И все-таки не перестаешь полагать, что должны же со временем и в Германии заговорить о том, что народу не надо быть только объектом, только управляемой и насилуемой массой, а можно быть правомочным и способным отвечать за свои поступки субъектом.
Несколько дней подряд почти не прекращались грозы, а с тех пор чуть ли не без перерыва льет дождь, и везде целые озера воды, и стало холодно. Но из валисского замка Мюзо мы позавчера получили букет роз из сада Рильке, присланный Региной Ульман, которая сейчас там. А из моего родного городка Кальва французская администрация пригласила меня приехать на затеваемый гессевский праздник. Я посмеялся и вспомнил: когда-то, еще в начале первой войны, в кальвском местном совете прозвучало предложение назвать моим именем улицу, но нашлись умные люди, которые тогда уже предчувствовали, что я скоро стану, чего доброго, не украшением, а позорным пятном, как то и случилось, и от проекта этого отказались. […]
Георгу Рейнхарту
Июнь 1946
Дорогой господин Рейнхарт!
Ваше письмо обрадовало меня, спасибо Вам за него. Что у Вас так мало частной почты, что Вы можете отвечать на нее почти полностью собственноручными письмами, этому, конечно, можно позавидовать. Иметь известное имя и вообще-то бывает тягостно, а если вдобавок, как я, живешь в Швейцарии, а одна половина твоей семьи и твоих друзей в Германии, а другая в эмиграции, то с 1933 года все, что касается писем, передачи новостей и т. п. и т. п., не могло не стать тяжкой службой. К этому прибавляется великое разочарование, каким кончается моя в целом богатая и часто счастливая жизнь: гибель моего труда, возведение высоченной стены между мною и кругом действительного моего влияния, а это снова влечет за собой странные тяготы. Не проходит и дня, чтобы из Германии меня не просили срочно позаботиться о том, чтобы там опять появились в продаже мои книги; или, еще проще, просят прислать их. Многие так наивны, что прямо-таки ругают меня и корят за то, что я не выполняю своего долга перед читателями и т. д. Как будто уничтожение моих книг, возможности моего влияния, моих материальных доходов мне самому не так неприятны, как этим нетерпеливым читателям. И это лишь малая и маловажная часть моей почты. Другая часть связана с голодом, третья, очень большая, с военнопленными, сотни тысяч которых давно обезумели в неволе, годами сидя за колючей проволокой в Египте, Марокко, Сирии и т. д. При голоде и при военнопленных дело идет не об интеллектуальной, не о литературной переписке, а о немедленной материальной помощи, по части которой Красный Крест и пр. оказались, к сожалению, совершенно беспомощными механизмами. Поэтому мне давно пришлось сделать все это своим частным делом. Я дарю пленным сколько могу хорошие книги, разослал уже сотни томов по избранным адресам, отклики приходят самые благодарные. А помимо того я задался целью спасти от голода небольшое число ценных и дорогих мне людей в Германии, добрую дюжину, а это уже нелегко и доставляет несказанно много хлопот, ибо деньги приходится добывать малыми частями – продажей авторских изданий, рукописей, разорением собственной библиотеки и т. д. и т. д. Но довольно об этом. Я хотел только дать Вам понять, в какой обстановке написано, например, «Письмо в Германию». Оно вообще-то первоначально было адресовано определенному человеку, который, как и мой бедный издатель, долго сидел в заключении и ждал смерти. […]

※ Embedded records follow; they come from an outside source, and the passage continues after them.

-- pv_equiv track=rewrite | github.com/kay-mw/advent-of-code | 2/p2.py | identify_safe
-- ===== SOURCE A (Python) =====
-- def identify_safe(
--     inputlines: list[list[int]],
-- ) -> tuple[list[list[int]], list[list[int]], int]:
--     safe_li = []
--     unsafe_li = []
--     safe_count = 0
--     for input in inputlines:
--         safe = True
--         increasing = True if sorted(input) == input else False
--         decreasing = True if sorted(input, reverse=True) == input else False
--         if len(set(input)) != len(input):
--             increasing, decreasing = False, False
--
--         if not increasing and not decreasing:
--             safe = False
--         else:
--             for i in range(1, len(input)):
--                 diff = input[i] - input[i - 1]
--                 if abs(diff) > 3:
--                     safe = False
--                     break
--
--         safe_li.append(input) if safe else unsafe_li.append(input)
--         if safe:
--             safe_count += 1
--
--     return safe_li, unsafe_li, safe_count
-- ===== SOURCE B (Python) =====
-- def identify_safe(
--     inputlines: list[list[int]],
-- ) -> tuple[list[list[int]], list[list[int]], int]:
--     safe_li = []
--     unsafe_li = []
--     for input in inputlines:
--         diffs = [b - a for a, b in zip(input, input[1:])]
--         safe = all(1 <= d <= 3 for d in diffs) or all(-3 <= d <= -1 for d in diffs)
--         (safe_li if safe else unsafe_li).append(input)
--     return safe_li, unsafe_li, len(safe_li)
-- ===== Notes on version B (the rewrite author's own statement) =====
-- stated objective: alternative
-- what changed: Per line, A sorts the list twice and builds a set to test monotonicity/distinctness and then rescans adjacent diffs; B drops all of that and decides safety in one pass over the adjacent differences, checking they all lie in [1,3] or all in [-3,-1].
import Mathlib
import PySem

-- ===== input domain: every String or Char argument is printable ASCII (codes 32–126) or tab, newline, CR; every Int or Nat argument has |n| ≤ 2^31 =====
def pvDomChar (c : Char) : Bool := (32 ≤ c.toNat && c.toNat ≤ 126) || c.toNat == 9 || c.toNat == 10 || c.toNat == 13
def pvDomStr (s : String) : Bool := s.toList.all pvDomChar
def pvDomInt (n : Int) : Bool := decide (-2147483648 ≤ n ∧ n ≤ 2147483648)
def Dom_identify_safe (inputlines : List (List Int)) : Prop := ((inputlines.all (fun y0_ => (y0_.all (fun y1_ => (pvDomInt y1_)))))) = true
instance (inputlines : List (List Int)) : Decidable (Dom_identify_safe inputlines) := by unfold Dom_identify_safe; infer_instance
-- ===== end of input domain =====

-- B replaces A's per-line double sort + set-dedup test with one linear scan of adjacent
-- differences (each in [1,3] or each in [-3,-1]); same results on every input.


-- ===== PORT A =====
-- A's inner 'for i in range(1, len(input))' with break; the indices are always in
-- range, so input[i] is ported as pyGetD (exact here)
def identifySafeDiffLoop (input : List Int) : List Int → Bool
  | [] => true
  | i :: rest =>
    let diff := PySem.List.pyGetD input i 0 - PySem.List.pyGetD input (i - 1) 0
    if 3 < |diff| then false
    else identifySafeDiffLoop input rest

-- the body of A's outer loop, deciding 'safe' for one line
def identifySafeLine (input : List Int) : Bool :=
  let increasing := PySem.List.sorted input (fun x => x) false == input
  let decreasing := PySem.List.sorted input (fun x => x) true == input
  let p := if PySem.Set.len (PySem.Set.ofList input) ≠ PySem.List.len input
           then (false, false) else (increasing, decreasing)
  if !p.1 && !p.2 then false
  else identifySafeDiffLoop input (PySem.List.pyRange 1 (PySem.List.len input) 1)

def identify_safe (inputlines : List (List Int)) : List (List Int) × List (List Int) × Int :=
  inputlines.foldl
    (fun (acc : List (List Int) × List (List Int) × Int) input =>
      if identifySafeLine input then (acc.1 ++ [input], acc.2.1, acc.2.2 + 1)
      else (acc.1, acc.2.1 ++ [input], acc.2.2))
    ([], [], 0)

-- ===== PORT B =====
-- B's per-line test: adjacent differences all in [1,3] or all in [-3,-1]
def altSafeLine (input : List Int) : Bool :=
  let diffs := (input.zip (input.drop 1)).map (fun p => p.2 - p.1)
  diffs.all (fun d => decide (1 ≤ d) && decide (d ≤ 3)) ||
    diffs.all (fun d => decide (-3 ≤ d) && decide (d ≤ -1))

def identify_safe_alt (inputlines : List (List Int)) : List (List Int) × List (List Int) × Int :=
  let p := inputlines.foldl
    (fun (acc : List (List Int) × List (List Int)) input =>
      if altSafeLine input then (acc.1 ++ [input], acc.2)
      else (acc.1, acc.2 ++ [input]))
    ([], [])
  (p.1, p.2, (p.1.length : Int))

-- ===== PRECONDITION & SPEC =====
def Spec_identify_safe (inputlines : List (List Int)) (out : List (List Int) × List (List Int) × Int) : Prop := out = identify_safe_alt inputlines
instance (inputlines : List (List Int)) (out : List (List Int) × List (List Int) × Int) : Decidable (Spec_identify_safe inputlines out) := by unfold Spec_identify_safe; infer_instance

-- ===== CLAIM (what is proved, stated in full; the proofs are below) =====
def Claim_equal_identify_safe : Prop := ∀ (inputlines : List (List Int)), Dom_identify_safe inputlines → Spec_identify_safe inputlines (identify_safe inputlines)

-- ===== LEMMAS AND PROOFS =====

-- A's set-size test is exactly distinctness
lemma setLen_eq_iff_nodup (xs : List Int) :
    PySem.Set.len (PySem.Set.ofList xs) = PySem.List.len xs ↔ xs.Nodup := by
  have hfin : (PySem.Set.ofList xs).toFinset = xs.toFinset := by
    ext a; simp [PySem.Set.mem_ofList]
  have hlen : (PySem.Set.ofList xs).length = xs.dedup.length := by
    rw [← List.toFinset_card_of_nodup (PySem.Set.nodup_ofList xs), hfin, List.card_toFinset]
  constructor
  · intro h
    have : xs.dedup.length = xs.length := by
      simp [PySem.Set.len, PySem.List.len, hlen] at h
      omega
    exact List.dedup_eq_self.mp ((List.dedup_sublist xs).eq_of_length this)
  · intro h
    simp [PySem.Set.len, PySem.List.len, PySem.Set.ofList_eq_self_of_nodup xs h]

-- sorted(xs) == xs is exactly Pairwise (≤)
lemma sorted_beq_iff (xs : List Int) :
    (PySem.List.sorted xs (fun x => x) false == xs) = true ↔ xs.Pairwise (· ≤ ·) := by
  rw [beq_iff_eq]
  constructor
  · intro h; have := PySem.List.sorted_pairwise xs (fun x => x); rwa [h] at this
  · exact fun h => PySem.List.sorted_eq_self_of_pairwise xs (fun x => x) h

-- sorted(xs, reverse=True) == xs is exactly Pairwise (≥)
lemma sorted_rev_beq_iff (xs : List Int) :
    (PySem.List.sorted xs (fun x => x) true == xs) = true ↔ xs.Pairwise (fun a b => b ≤ a) := by
  rw [beq_iff_eq]
  constructor
  · intro h; have := PySem.List.sorted_pairwise_rev xs (fun x => x); rwa [h] at this
  · exact fun h => PySem.List.sorted_rev_eq_self_of_pairwise xs (fun x => x) h

-- A's break-loop is an all-test over the index range
lemma loop_eq_all (xs : List Int) (l : List Int) :
    identifySafeDiffLoop xs l =
      l.all (fun i => decide (|PySem.List.pyGetD xs i 0 - PySem.List.pyGetD xs (i - 1) 0| ≤ 3)) := by
  induction l with
  | nil => rfl
  | cons i rest ih =>
    simp only [identifySafeDiffLoop, List.all_cons, ih]
    split_ifs with h
    · simp; omega
    · simp; omega

-- A's break-loop over range(1, len) is the adjacent |diff| ≤ 3 chain
lemma diffLoop_iff (xs : List Int) :
    identifySafeDiffLoop xs (PySem.List.pyRange 1 ((xs.length : Int)) 1) = true ↔
      xs.IsChain (fun a b => -3 ≤ b - a ∧ b - a ≤ 3) := by
  rw [loop_eq_all, List.all_eq_true, List.isChain_iff_getElem]
  constructor
  · intro h i hi
    have h1 := h ((i + 1 : Nat) : Int) (by
      rw [PySem.List.mem_pyRange_one]
      simp
      omega)
    rw [PySem.List.pyGetD_eq_getElem xs 0 (by omega) (by simp; omega)] at h1
    have he : ((i + 1 : Nat) : Int) - 1 = ((i : Nat) : Int) := by omega
    rw [he, PySem.List.pyGetD_eq_getElem xs 0 (by omega) (by simp; omega)] at h1
    rw [decide_eq_true_iff, abs_le] at h1
    simpa using h1
  · intro h i hmem
    rw [PySem.List.mem_pyRange_one] at hmem
    obtain ⟨h1, h2⟩ := hmem
    rw [PySem.List.pyGetD_eq_getElem xs 0 (by omega) (by omega),
        PySem.List.pyGetD_eq_getElem xs 0 (by omega) (by omega)]
    have hk : (i - 1).toNat + 1 = i.toNat := by omega
    have := h (i - 1).toNat (by omega)
    simp only [hk] at this
    rw [decide_eq_true_iff, abs_le]
    exact this

-- A's per-line test, characterised
lemma lineA_iff (xs : List Int) :
    identifySafeLine xs = true ↔
      (xs.Nodup ∧ (xs.Pairwise (· ≤ ·) ∨ xs.Pairwise (fun a b => b ≤ a)) ∧
        xs.IsChain (fun a b => -3 ≤ b - a ∧ b - a ≤ 3)) := by
  unfold identifySafeLine
  have hset := setLen_eq_iff_nodup xs
  by_cases hnd : xs.Nodup
  · have h2 : (PySem.Set.ofList xs).length = xs.length := by
      have := hset.mpr hnd
      simpa [PySem.Set.len, PySem.List.len] using this
    cases hb1 : (PySem.List.sorted xs (fun x => x) false == xs) <;>
      cases hb2 : (PySem.List.sorted xs (fun x => x) true == xs) <;>
      simp [h2, diffLoop_iff, hnd, ← sorted_beq_iff, ← sorted_rev_beq_iff, hb1, hb2]
  · have h2 : ¬((PySem.Set.ofList xs).length = xs.length) := by
      intro h
      exact hnd (hset.mp (by simpa [PySem.Set.len, PySem.List.len] using h))
    simp [h2, hnd]

-- B's zip-of-diffs all-test is the corresponding chain
lemma zipAll_iff (xs : List Int) (p : Int → Bool) :
    ((xs.zip (xs.drop 1)).map (fun q => q.2 - q.1)).all p = true ↔
      xs.IsChain (fun a b => p (b - a) = true) := by
  induction xs with
  | nil => simp
  | cons x t ih =>
    cases t with
    | nil => simp
    | cons y t' =>
      simp only [List.drop_succ_cons, List.drop_zero, List.zip_cons_cons, List.map_cons,
        List.all_cons, Bool.and_eq_true, List.isChain_cons_cons] at *
      rw [← ih]

-- B's per-line test, characterised
lemma lineB_iff (xs : List Int) :
    altSafeLine xs = true ↔
      (xs.IsChain (fun a b => 1 ≤ b - a ∧ b - a ≤ 3) ∨
       xs.IsChain (fun a b => -3 ≤ b - a ∧ b - a ≤ -1)) := by
  unfold altSafeLine
  simp only [Bool.or_eq_true]
  rw [zipAll_iff, zipAll_iff]
  constructor
  · rintro (h | h)
    · exact Or.inl (h.imp (fun _ _ hp => by simpa using hp))
    · exact Or.inr (h.imp (fun _ _ hp => by simpa using hp))
  · rintro (h | h)
    · exact Or.inl (h.imp (fun _ _ hp => by simpa using hp))
    · exact Or.inr (h.imp (fun _ _ hp => by simpa using hp))

-- the two characterisations coincide
lemma props_iff (xs : List Int) :
    (xs.Nodup ∧ (xs.Pairwise (· ≤ ·) ∨ xs.Pairwise (fun a b => b ≤ a)) ∧
      xs.IsChain (fun a b => -3 ≤ b - a ∧ b - a ≤ 3))
    ↔ (xs.IsChain (fun a b => 1 ≤ b - a ∧ b - a ≤ 3) ∨
       xs.IsChain (fun a b => -3 ≤ b - a ∧ b - a ≤ -1)) := by
  constructor
  · rintro ⟨hnd, hmono, habs⟩
    have hne := hnd.isChain
    rw [List.isChain_iff_getElem] at hne habs
    rcases hmono with h | h
    · left
      have hle := h.isChain
      rw [List.isChain_iff_getElem] at hle
      rw [List.isChain_iff_getElem]
      intro i hi
      have := hne i hi; have := habs i hi; have := hle i hi
      omega
    · right
      have hle := h.isChain
      rw [List.isChain_iff_getElem] at hle
      rw [List.isChain_iff_getElem]
      intro i hi
      have := hne i hi; have := habs i hi; have := hle i hi
      omega
  · rintro (h | h)
    · have hlt : xs.IsChain (· < ·) := h.imp (fun _ _ hp => by omega)
      have hpw := List.isChain_iff_pairwise.mp hlt
      exact ⟨hpw.imp ne_of_lt, Or.inl (hpw.imp le_of_lt),
        h.imp (fun _ _ hp => by omega)⟩
    · have hlt : xs.IsChain (fun a b => b < a) := h.imp (fun _ _ hp => by omega)
      have hpw := List.isChain_iff_pairwise.mp hlt
      exact ⟨hpw.imp ne_of_gt, Or.inr (hpw.imp le_of_lt),
        h.imp (fun _ _ hp => by omega)⟩

-- the per-line tests agree
lemma line_eq (xs : List Int) : identifySafeLine xs = altSafeLine xs := by
  rw [Bool.eq_iff_iff, lineA_iff, lineB_iff]
  exact props_iff xs

-- the two folds agree, with A's counter tracking the length of B's safe list
lemma fold_eq (lines : List (List Int)) (s u : List (List Int)) :
    lines.foldl
      (fun (acc : List (List Int) × List (List Int) × Int) input =>
        if identifySafeLine input then (acc.1 ++ [input], acc.2.1, acc.2.2 + 1)
        else (acc.1, acc.2.1 ++ [input], acc.2.2))
      (s, u, (s.length : Int)) =
    (let p := lines.foldl
        (fun (acc : List (List Int) × List (List Int)) input =>
          if altSafeLine input then (acc.1 ++ [input], acc.2)
          else (acc.1, acc.2 ++ [input]))
        (s, u)
     (p.1, p.2, (p.1.length : Int))) := by
  induction lines generalizing s u with
  | nil => simp
  | cons x t ih =>
    simp only [List.foldl_cons, line_eq x]
    by_cases h : altSafeLine x = true
    · simpa [h] using ih (s ++ [x]) u
    · simpa [h] using ih s (u ++ [x])

-- ===== VERDICT (by name: the statement is the Claim_ definition above) =====
theorem identify_safe_spec : Claim_equal_identify_safe := by
  intro inputlines _
  unfold Spec_identify_safe identify_safe identify_safe_alt
  simpa using fold_eq inputlines [] []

С недели на неделю, с месяца на месяц я тщетно жду обеих своих уже несколько месяцев назад приглашенных сестер из Швабии, двух семидесятилетних больных женщин, которые сейчас, несмотря на две-три наши продовольственные посылки, серьезно страдают от голода. Американцы и французы ввели для подавления всего человечного и разумного систему придирок, которая, пожалуй, хуже, чем при Гитлере. Жаль, эти победители, еще год назад герои прекрасной и дорогой всему миру идеи, теперь впали в совсем скверное состояние, не из-за жулья и гангстеров, которых среди них, может быть, и немало, а, по существу, из-за отсутствия бдительности, фантазии, любви, отзывчивости и готовности к серьезной дифференцирующей работе. Давно уже только от англичан слышишь что-то человечно-благородное и достойное благодарности.